ML: Something I’ve found interesting during this era of COVID, is that since March, after nine months already (!), I still keep imagining everyone I’m communicating with in their normal, daily environment. My imagination is apparently stronger than the realities. When the three of us are talking on zoom now, I still find it surprising to realize that you are not in school, although I did of course understand when you wrote to me that the context for this conversation is the fact that your school is also more or less closed. I never stop being surprised when realizing that my students are not together in the studio, but alone in their homes, and in my mind I still place my colleagues across the world in their institutions. Memory is strong, and perhaps conservative – and in a good way. All these awkward private snap shots into everybody’s homes will not in the end flatten or domesticize the world, I’m quite sure. The reality and memory of communality and social life is too strong, at least I hope so.
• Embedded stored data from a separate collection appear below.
-- pv_equiv track=rewrite | github.com/gigo-gigo/atcoder | abc/abc436/c.py | solve
-- ===== SOURCE A (Python) =====
-- def solve(RC):
--     blocks = set()
--     ans = 0
--     for r, c in RC:
--         if (
--             (r, c) in blocks
--             or (r, c + 1) in blocks
--             or (r + 1, c) in blocks
--             or (r + 1, c + 1) in blocks
--         ):
--             continue
--         blocks.add((r, c))
--         blocks.add((r, c + 1))
--         blocks.add((r + 1, c))
--         blocks.add((r + 1, c + 1))
--         ans += 1
--
--     return ans
-- ===== SOURCE B (Python) =====
-- def solve(RC):
--     anchors = set()
--     ans = 0
--     for r, c in RC:
--         if any((r + dr, c + dc) in anchors for dr in (-1, 0, 1) for dc in (-1, 0, 1)):
--             continue
--         anchors.add((r, c))
--         ans += 1
--     return ans
-- ===== Notes on version B (the rewrite author's own statement) =====
-- stated objective: alternative
-- what changed: B keeps a set of placed 2x2 block anchors (top-left corners) and rejects a candidate iff one of the 9 anchors within Chebyshev distance 1 is present, instead of A's set of all occupied cells with 4 insertions and 4 cell lookups per placement.
import Mathlib
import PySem

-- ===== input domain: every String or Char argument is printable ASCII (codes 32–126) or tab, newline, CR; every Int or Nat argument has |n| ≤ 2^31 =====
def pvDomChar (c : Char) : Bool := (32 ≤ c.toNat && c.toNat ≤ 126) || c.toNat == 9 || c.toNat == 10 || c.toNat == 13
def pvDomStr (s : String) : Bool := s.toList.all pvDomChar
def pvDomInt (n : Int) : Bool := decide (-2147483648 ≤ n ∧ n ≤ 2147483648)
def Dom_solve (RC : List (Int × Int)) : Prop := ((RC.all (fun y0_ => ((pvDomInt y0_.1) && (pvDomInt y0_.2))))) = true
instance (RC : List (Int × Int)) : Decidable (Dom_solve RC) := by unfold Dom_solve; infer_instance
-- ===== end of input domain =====

-- B tracks only the 2x2 blocks' top-left anchors and tests the 9 nearby candidate
-- anchors, instead of A's set of all occupied cells; objective: alternative (a block
-- overlaps an existing one iff some anchor is within 1 in both coordinates).


-- ===== PORT A =====
-- one iteration of A's loop: blocks = set of occupied cells
def stepA (st : PySem.Set (Int × Int) × Int) (rc : Int × Int) : PySem.Set (Int × Int) × Int :=
  let r := rc.1
  let c := rc.2
  if st.1.contains (r, c) || st.1.contains (r, c + 1) ||
     st.1.contains (r + 1, c) || st.1.contains (r + 1, c + 1) then
    st
  else
    (((((st.1.add (r, c)).add (r, c + 1)).add (r + 1, c)).add (r + 1, c + 1)), st.2 + 1)

def solve (RC : List (Int × Int)) : Int :=
  (RC.foldl stepA (PySem.Set.empty, 0)).2

-- ===== PORT B =====
-- one iteration of B's loop: anchors = set of placed top-left corners;
-- the 'any(... for dr ... for dc ...)' generator is the nested List.any below
def stepB (st : PySem.Set (Int × Int) × Int) (rc : Int × Int) : PySem.Set (Int × Int) × Int :=
  let r := rc.1
  let c := rc.2
  if ([-1, 0, 1] : List Int).any (fun dr =>
       ([-1, 0, 1] : List Int).any (fun dc => st.1.contains (r + dr, c + dc))) then
    st
  else
    (st.1.add (r, c), st.2 + 1)

def solve_alt (RC : List (Int × Int)) : Int :=
  (RC.foldl stepB (PySem.Set.empty, 0)).2

-- ===== PRECONDITION & SPEC =====
def Spec_solve (RC : List (Int × Int)) (out : Int) : Prop := out = solve_alt RC
instance (RC : List (Int × Int)) (out : Int) : Decidable (Spec_solve RC out) := by unfold Spec_solve; infer_instance

-- ===== CLAIM (what is proved, stated in full; the proofs are below) =====
def Claim_equal_solve : Prop := ∀ (RC : List (Int × Int)), Dom_solve RC → Spec_solve RC (solve RC)

-- ===== LEMMAS AND PROOFS =====

-- cell set of A ↔ anchor set of B: a cell is occupied iff some anchor covers it
def AnchorInv (blocks anchors : PySem.Set (Int × Int)) : Prop :=
  ∀ x y : Int, ((x, y) ∈ blocks ↔ ∃ q ∈ anchors, (q.1 = x ∨ q.1 + 1 = x) ∧ (q.2 = y ∨ q.2 + 1 = y))

lemma contains_iff_mem (s : PySem.Set (Int × Int)) (p : Int × Int) :
    s.contains p = true ↔ p ∈ s := by
  simp [PySem.Set.contains]

lemma condA_iff (blocks anchors : PySem.Set (Int × Int)) (r c : Int) (hInv : AnchorInv blocks anchors) :
    (blocks.contains (r, c) || blocks.contains (r, c + 1) ||
     blocks.contains (r + 1, c) || blocks.contains (r + 1, c + 1)) = true ↔
    ∃ q ∈ anchors, (q.1 = r - 1 ∨ q.1 = r ∨ q.1 = r + 1) ∧ (q.2 = c - 1 ∨ q.2 = c ∨ q.2 = c + 1) := by
  simp only [Bool.or_eq_true, contains_iff_mem, hInv r c, hInv r (c+1), hInv (r+1) c, hInv (r+1) (c+1)]
  constructor
  · rintro (((⟨q, hq, h1, h2⟩ | ⟨q, hq, h1, h2⟩) | ⟨q, hq, h1, h2⟩) | ⟨q, hq, h1, h2⟩) <;>
      exact ⟨q, hq, by omega, by omega⟩
  · rintro ⟨q, hq, h1, h2⟩
    rcases h1 with h1 | h1 | h1 <;> rcases h2 with h2 | h2 | h2
    · exact Or.inl (Or.inl (Or.inl ⟨q, hq, by omega, by omega⟩))
    · exact Or.inl (Or.inl (Or.inl ⟨q, hq, by omega, by omega⟩))
    · exact Or.inl (Or.inl (Or.inr ⟨q, hq, by omega, by omega⟩))
    · exact Or.inl (Or.inl (Or.inl ⟨q, hq, by omega, by omega⟩))
    · exact Or.inl (Or.inl (Or.inl ⟨q, hq, by omega, by omega⟩))
    · exact Or.inl (Or.inl (Or.inr ⟨q, hq, by omega, by omega⟩))
    · exact Or.inl (Or.inr ⟨q, hq, by omega, by omega⟩)
    · exact Or.inl (Or.inr ⟨q, hq, by omega, by omega⟩)
    · exact Or.inr ⟨q, hq, by omega, by omega⟩

lemma condB_iff (anchors : PySem.Set (Int × Int)) (r c : Int) :
    (([-1, 0, 1] : List Int).any (fun dr =>
       ([-1, 0, 1] : List Int).any (fun dc => anchors.contains (r + dr, c + dc)))) = true ↔
    ∃ q ∈ anchors, (q.1 = r - 1 ∨ q.1 = r ∨ q.1 = r + 1) ∧ (q.2 = c - 1 ∨ q.2 = c ∨ q.2 = c + 1) := by
  simp only [List.any_eq_true, List.mem_cons, contains_iff_mem]
  constructor
  · rintro ⟨dr, hdr, dc, hdc, hmem⟩
    refine ⟨(r + dr, c + dc), hmem, ?_, ?_⟩ <;> simp at hdr hdc <;> omega
  · rintro ⟨q, hq, h1, h2⟩
    refine ⟨q.1 - r, by simp; omega, q.2 - c, by simp; omega, ?_⟩
    simpa using hq
  
lemma loop_eq (RC : List (Int × Int)) (blocks anchors : PySem.Set (Int × Int)) (ans : Int)
    (hInv : AnchorInv blocks anchors) :
    (RC.foldl stepA (blocks, ans)).2 = (RC.foldl stepB (anchors, ans)).2 := by
  induction RC generalizing blocks anchors ans with
  | nil => rfl
  | cons rc rest ih =>
    obtain ⟨r, c⟩ := rc
    simp only [List.foldl_cons]
    by_cases hcond : ∃ q ∈ anchors, (q.1 = r - 1 ∨ q.1 = r ∨ q.1 = r + 1) ∧ (q.2 = c - 1 ∨ q.2 = c ∨ q.2 = c + 1)
    · rw [show stepA (blocks, ans) (r, c) = (blocks, ans) by
          simp only [stepA]; rw [if_pos ((condA_iff blocks anchors r c hInv).2 hcond)],
        show stepB (anchors, ans) (r, c) = (anchors, ans) by
          simp only [stepB]; rw [if_pos ((condB_iff anchors r c).2 hcond)]]
      exact ih blocks anchors ans hInv
    · rw [show stepA (blocks, ans) (r, c)
            = (((((blocks.add (r, c)).add (r, c + 1)).add (r + 1, c)).add (r + 1, c + 1)), ans + 1) by
          simp only [stepA]
          rw [if_neg (fun h => hcond ((condA_iff blocks anchors r c hInv).1 h))],
        show stepB (anchors, ans) (r, c) = (anchors.add (r, c), ans + 1) by
          simp only [stepB]
          rw [if_neg (fun h => hcond ((condB_iff anchors r c).1 h))]]
      apply ih
      intro x y
      simp only [PySem.Set.mem_add, hInv x y]
      constructor
      · rintro ((((⟨q, hq, h1, h2⟩ | h) | h) | h) | h)
        · exact ⟨q, Or.inl hq, h1, h2⟩
        · rw [Prod.ext_iff] at h
          exact ⟨(r, c), Or.inr rfl, by simp; omega, by simp; omega⟩
        · rw [Prod.ext_iff] at h
          exact ⟨(r, c), Or.inr rfl, by simp; omega, by simp; omega⟩
        · rw [Prod.ext_iff] at h
          exact ⟨(r, c), Or.inr rfl, by simp; omega, by simp; omega⟩
        · rw [Prod.ext_iff] at h
          exact ⟨(r, c), Or.inr rfl, by simp; omega, by simp; omega⟩
      · rintro ⟨q, hq | hq, h1, h2⟩
        · exact Or.inl (Or.inl (Or.inl (Or.inl ⟨q, hq, h1, h2⟩)))
        · subst hq
          simp only at h1 h2
          rcases h1 with h1 | h1 <;> rcases h2 with h2 | h2
          · exact Or.inl (Or.inl (Or.inl (Or.inr (by rw [Prod.ext_iff]; exact ⟨by omega, by omega⟩))))
          · exact Or.inl (Or.inl (Or.inr (by rw [Prod.ext_iff]; exact ⟨by omega, by omega⟩)))
          · exact Or.inl (Or.inr (by rw [Prod.ext_iff]; exact ⟨by omega, by omega⟩))
          · exact Or.inr (by rw [Prod.ext_iff]; exact ⟨by omega, by omega⟩)

-- ===== VERDICT (by name: the statement is the Claim_ definition above) =====
theorem solve_spec : Claim_equal_solve := by
  intro RC _
  unfold Spec_solve solve solve_alt
  exact loop_eq RC PySem.Set.empty PySem.Set.empty 0 (by intro x y; simp [PySem.Set.empty])
-- pv_equiv track=rewrite | github.com/karthikeyan200417/Recomendation | RECOMENDATION/recomendation.py | get_similar_destinations
-- ===== SOURCE A (Python) =====
-- def get_similar_destinations(input_destination):
--     recommendations = {
--         1: ["Charminar", "Golconda Fort", "Chowmahalla Palace", "Qutb Shahi Tombs"],
--         2: ["Salar Jung Museum", "Birla Planetarium", "Laad Bazaar"],
--         3: ["Hussain Sagar Lake", "Necklace Road", "Hyderabad Botanical Garden"],
--     }
--     input_destination = input_destination.lower()
--
--     # Flatten the recommendations into a dictionary
--     destination_to_category = {destination.lower(): category for category, destinations in recommendations.items() for destination in destinations}
--
--     if input_destination in destination_to_category:
--         category = destination_to_category[input_destination]
--         similar_destinations = recommendations[category]
--         similar_destinations = [d for d in similar_destinations if d.lower() != input_destination]
--         return similar_destinations
--     else:
--         return None
-- ===== SOURCE B (Python) =====
-- def get_similar_destinations(input_destination):
--     recommendations = {
--         1: ["Charminar", "Golconda Fort", "Chowmahalla Palace", "Qutb Shahi Tombs"],
--         2: ["Salar Jung Museum", "Birla Planetarium", "Laad Bazaar"],
--         3: ["Hussain Sagar Lake", "Necklace Road", "Hyderabad Botanical Garden"],
--     }
--     inp = input_destination.lower()
--     # Scan the category lists directly: no flattened index dict.
--     for destinations in recommendations.values():
--         if inp in (d.lower() for d in destinations):
--             return [d for d in destinations if d.lower() != inp]
--     return None
-- ===== Notes on version B (the rewrite author's own statement) =====
-- stated objective: simpler
-- what changed: Dropped the flattened destination-to-category index dict; B lowercases the input once and scans the category lists directly, returning the first category containing the name (filtered) or None.
import Mathlib
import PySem

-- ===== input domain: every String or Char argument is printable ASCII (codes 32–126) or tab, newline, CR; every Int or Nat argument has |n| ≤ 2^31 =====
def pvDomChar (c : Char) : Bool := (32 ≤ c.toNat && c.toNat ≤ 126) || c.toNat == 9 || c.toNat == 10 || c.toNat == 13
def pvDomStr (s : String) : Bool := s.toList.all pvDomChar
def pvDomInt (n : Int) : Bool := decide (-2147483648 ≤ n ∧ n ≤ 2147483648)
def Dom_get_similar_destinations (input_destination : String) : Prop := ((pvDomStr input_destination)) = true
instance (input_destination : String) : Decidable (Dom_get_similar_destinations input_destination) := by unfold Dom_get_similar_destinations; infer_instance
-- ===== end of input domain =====

-- B drops A's flattened destination→category index dict and scans the category lists directly (simpler; return value only).

-- ===== PORT A =====
def get_similar_destinations (input_destination : String) : Option (List String) :=
  let recommendations : PySem.Dict Int (List String) :=
    PySem.Dict.ofList
      [(1, ["Charminar", "Golconda Fort", "Chowmahalla Palace", "Qutb Shahi Tombs"]),
       (2, ["Salar Jung Museum", "Birla Planetarium", "Laad Bazaar"]),
       (3, ["Hussain Sagar Lake", "Necklace Road", "Hyderabad Botanical Garden"])]
  let inp := PySem.Str.lower input_destination
  -- dict comprehension flattening the recommendations
  let destination_to_category : PySem.Dict String Int :=
    recommendations.items.foldl
      (fun acc p => p.2.foldl (fun acc d => acc.insert (PySem.Str.lower d) p.1) acc)
      PySem.Dict.empty
  if destination_to_category.contains inp then
    match destination_to_category.get? inp with
    | some category =>
      match recommendations.get? category with
      | some similar_destinations =>
          some (similar_destinations.filter (fun d => !(PySem.Str.lower d == inp)))
      | none => none   -- unreachable (KeyError in Python)
    | none => none     -- unreachable (guarded by `contains`)
  else
    none

-- ===== PORT B =====
-- for-loop over recommendations.values(): first category whose lowered names contain inp
def altScan (inp : String) : List (List String) → Option (List String)
  | [] => none
  | destinations :: rest =>
    if inp ∈ destinations.map PySem.Str.lower then
      some (destinations.filter (fun d => !(PySem.Str.lower d == inp)))
    else altScan inp rest

def get_similar_destinations_alt (input_destination : String) : Option (List String) :=
  altScan (PySem.Str.lower input_destination)
    [["Charminar", "Golconda Fort", "Chowmahalla Palace", "Qutb Shahi Tombs"],
     ["Salar Jung Museum", "Birla Planetarium", "Laad Bazaar"],
     ["Hussain Sagar Lake", "Necklace Road", "Hyderabad Botanical Garden"]]

-- ===== PRECONDITION & SPEC =====
def Spec_get_similar_destinations (input_destination : String) (out : Option (List String)) : Prop := out = get_similar_destinations_alt input_destination
instance (input_destination : String) (out : Option (List String)) : Decidable (Spec_get_similar_destinations input_destination out) := by unfold Spec_get_similar_destinations; infer_instance

-- ===== CLAIM (what is proved, stated in full; the proofs are below) =====
def Claim_equal_get_similar_destinations : Prop := ∀ (input_destination : String), Dom_get_similar_destinations input_destination → Spec_get_similar_destinations input_destination (get_similar_destinations input_destination)

-- ===== LEMMAS AND PROOFS =====
set_option maxRecDepth 8192 in
theorem key_lemma (s : String) :
    (let recommendations : PySem.Dict Int (List String) :=
      PySem.Dict.ofList
        [(1, ["Charminar", "Golconda Fort", "Chowmahalla Palace", "Qutb Shahi Tombs"]),
         (2, ["Salar Jung Museum", "Birla Planetarium", "Laad Bazaar"]),
         (3, ["Hussain Sagar Lake", "Necklace Road", "Hyderabad Botanical Garden"])]
     let destination_to_category : PySem.Dict String Int :=
      recommendations.items.foldl
        (fun acc p => p.2.foldl (fun acc d => acc.insert (PySem.Str.lower d) p.1) acc)
        PySem.Dict.empty
     if destination_to_category.contains s then
       match destination_to_category.get? s with
       | some category =>
         match recommendations.get? category with
         | some similar_destinations =>
             some (similar_destinations.filter (fun d => !(PySem.Str.lower d == s)))
         | none => none
       | none => none
     else none) =
    altScan s
      [["Charminar", "Golconda Fort", "Chowmahalla Palace", "Qutb Shahi Tombs"],
       ["Salar Jung Museum", "Birla Planetarium", "Laad Bazaar"],
       ["Hussain Sagar Lake", "Necklace Road", "Hyderabad Botanical Garden"]] := by
  by_cases h1 : s = "charminar"; · subst h1; decide
  by_cases h2 : s = "golconda fort"; · subst h2; decide
  by_cases h3 : s = "chowmahalla palace"; · subst h3; decide
  by_cases h4 : s = "qutb shahi tombs"; · subst h4; decide
  by_cases h5 : s = "salar jung museum"; · subst h5; decide
  by_cases h6 : s = "birla planetarium"; · subst h6; decide
  by_cases h7 : s = "laad bazaar"; · subst h7; decide
  by_cases h8 : s = "hussain sagar lake"; · subst h8; decide
  by_cases h9 : s = "necklace road"; · subst h9; decide
  by_cases h10 : s = "hyderabad botanical garden"; · subst h10; decide
  have hd : (List.foldl (fun acc p => List.foldl (fun acc d => acc.insert (PySem.Str.lower d) p.1) acc p.2)
      (PySem.Dict.empty : PySem.Dict String Int)
      (PySem.Dict.ofList
          [((1:Int), ["Charminar", "Golconda Fort", "Chowmahalla Palace", "Qutb Shahi Tombs"]),
            (2, ["Salar Jung Museum", "Birla Planetarium", "Laad Bazaar"]),
            (3, ["Hussain Sagar Lake", "Necklace Road", "Hyderabad Botanical Garden"])]).items) =
      PySem.Dict.mk [("charminar", 1), ("golconda fort", 1), ("chowmahalla palace", 1),
        ("qutb shahi tombs", 1), ("salar jung museum", 2), ("birla planetarium", 2),
        ("laad bazaar", 2), ("hussain sagar lake", 3), ("necklace road", 3),
        ("hyderabad botanical garden", 3)] := by decide
  simp only [hd]
  simp [altScan, PySem.Dict.contains_mk,
        show PySem.Str.lower "Charminar" = "charminar" from by decide,
        show PySem.Str.lower "Golconda Fort" = "golconda fort" from by decide,
        show PySem.Str.lower "Chowmahalla Palace" = "chowmahalla palace" from by decide,
        show PySem.Str.lower "Qutb Shahi Tombs" = "qutb shahi tombs" from by decide,
        show PySem.Str.lower "Salar Jung Museum" = "salar jung museum" from by decide,
        show PySem.Str.lower "Birla Planetarium" = "birla planetarium" from by decide,
        show PySem.Str.lower "Laad Bazaar" = "laad bazaar" from by decide,
        show PySem.Str.lower "Hussain Sagar Lake" = "hussain sagar lake" from by decide,
        show PySem.Str.lower "Necklace Road" = "necklace road" from by decide,
        show PySem.Str.lower "Hyderabad Botanical Garden" = "hyderabad botanical garden" from by decide,
        h1, h2, h3, h4, h5, h6, h7, h8, h9, h10,
        Ne.symm h1, Ne.symm h2, Ne.symm h3, Ne.symm h4, Ne.symm h5,
        Ne.symm h6, Ne.symm h7, Ne.symm h8, Ne.symm h9, Ne.symm h10]

-- ===== VERDICT (by name: the statement is the Claim_ definition above) =====
theorem get_similar_destinations_spec : Claim_equal_get_similar_destinations := by
  intro s _
  unfold Spec_get_similar_destinations get_similar_destinations get_similar_destinations_alt
  exact key_lemma (PySem.Str.lower s)
lemma cond_iff (p t : List Char) (i : Nat) (hi : i < t.length) :
    (p.length ≤ i + 1 ∧
      PySem.List.slice t (some ((i : Int) - (p.length : Int) + 1)) (some ((i : Int) + 1))
        = p)
    ↔ pvBord p (t.take (i + 1)) = p.length := by
  have hlen : (t.take (i + 1)).length = i + 1 := by rw [List.length_take]; omega
  constructor
  · rintro ⟨hm, hsl⟩
    have ha : (i : Int) - (p.length : Int) + 1 = ((i + 1 - p.length : Nat) : Int) := by
      omega
    have hb' : (i : Int) + 1 = ((i + 1 : Nat) : Int) := by push_cast; ring
    rw [ha, hb', PySem.List.slice_natCast,
      show i + 1 - (i + 1 - p.length) = p.length from by omega] at hsl
    have hsuf : p <:+ t.take (i + 1) := by
      rw [List.suffix_iff_eq_drop, hlen, List.drop_take,
        show i + 1 - (i + 1 - p.length) = p.length from by omega]
      exact hsl.symm
    exact Nat.le_antisymm (pvBord_le _ _)
      (pvBord_is_greatest le_rfl (by rwa [List.take_length]))
  · intro hb
    have hsuf := pvBord_suffix p (t.take (i + 1))
    rw [hb, List.take_length] at hsuf
    have hm : p.length ≤ i + 1 := by
      have hl := hsuf.length_le
      rw [hlen] at hl
      exact hl
    refine ⟨hm, ?_⟩
    have heq := List.suffix_iff_eq_drop.mp hsuf
    rw [hlen, List.drop_take,
      show i + 1 - (i + 1 - p.length) = p.length from by omega] at heq
    have ha : (i : Int) - (p.length : Int) + 1 = ((i + 1 - p.length : Nat) : Int) := by
      omega
    have hb' : (i : Int) + 1 = ((i + 1 : Nat) : Int) := by push_cast; ring
    rw [ha, hb', PySem.List.slice_natCast,
      show i + 1 - (i + 1 - p.length) = p.length from by omega]
    exact heq.symm

lemma B_eq (text pattern : String) :
    finite_automaton_search_alt text pattern = pvMatches pattern.toList [] text.toList := by
  rw [finite_automaton_search_alt, pvMatches]
  simp only [List.nil_append]
  rw [filter_map_eq_filterMap]
  apply List.filterMap_congr
  intro i hi
  have hi' : i < text.toList.length := List.mem_range.mp hi
  by_cases hb : pvBord pattern.toList (text.toList.take (i + 1)) = pattern.toList.length
  · rw [if_pos ((cond_iff _ _ i hi').mpr hb), if_pos hb]
    congr 1
    simp
  · rw [if_neg (fun hc => hb ((cond_iff _ _ i hi').mp hc)), if_neg hb]

-- ===== VERDICT (by name: the statement is the Claim_ definition above) =====
theorem finite_automaton_search_spec : Claim_equal_finite_automaton_search := by
  intro text pattern _
  unfold Spec_finite_automaton_search
  rw [A_eq, B_eq]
But going back to your previous question, there is one object in my school that could almost compare with any cast in Rudolph Hall: a concrete cast, at full scale, of Sverre Fehn’s audacious roof construction for the Nordic Pavilion in Venice. Patrick Sture, one of our students, made it last year from Fehn’s 1:1 drawing of the impossible roof (two layers of concrete slabs in 100x6 cm) and measurements made on site in Venice, with rebars, the fiberglass roof covering, and the wooden lath. It is a gorgeous piece. I was elated when I managed to convince our dean and janitor to have it placed in the lobby, at the entrance to the main auditorium and the gallery, and it is a great conversation piece when receiving guests (Fehn is perhaps to our school what Rudolf is to yours – indeed a defining figure.) When back in school after summer and the long first lock-down in the spring, I realized that this sculptural fragment was gone – it is really heavy, so the move must have been deliberate, for whoever bothered to move it. Finally, I found it hidden in a non-space, covered in derelict furniture and buried in garbage and dust, something close to an archeological corona victim. Thinking about this, I’m realizing that I have to take measures to salvage it. What can get lost and destroyed these days in everyone’s absence is hard to say.
MK: Could the current crisis be seen as an opportunity to re-imagine our institutional collections and spaces, with schools taking on the responsibilities of curating, exhibiting and caring for student work in a way that was previously unimaginable?
ML: Empty museums are always attractive and often magical, personally I love visiting museums on Mondays, when while heading towards archives or storage spaces one sometimes gets to cross deserted, un-lit galleries. Reimagining pristine and museum-like schools are to me more of a disturbing scenario. In the flood of emails from my school when we went into something close to a new lock-down last week, the students were instructed to clear their desks and evacuate immediately, and assured that plenty of dumpsters had been placed outside the building so that they could dispose of their stuff. It made me think that from the perspective of the administration, the result of almost a full semester’s work, that is the actual architectural work, is seen as little more than glorified debris, that is happily cleared away. That, combined with current discussions on the future benefits of digital teaching, desperately makes me miss the ostensibly chaotic nature of the studio, where it is not always easy to distinguish between an empty pizza box and a model-in-the-making. It surely makes me doubt the curatorial efforts of a school administration, and the idea of clean and neat school environments.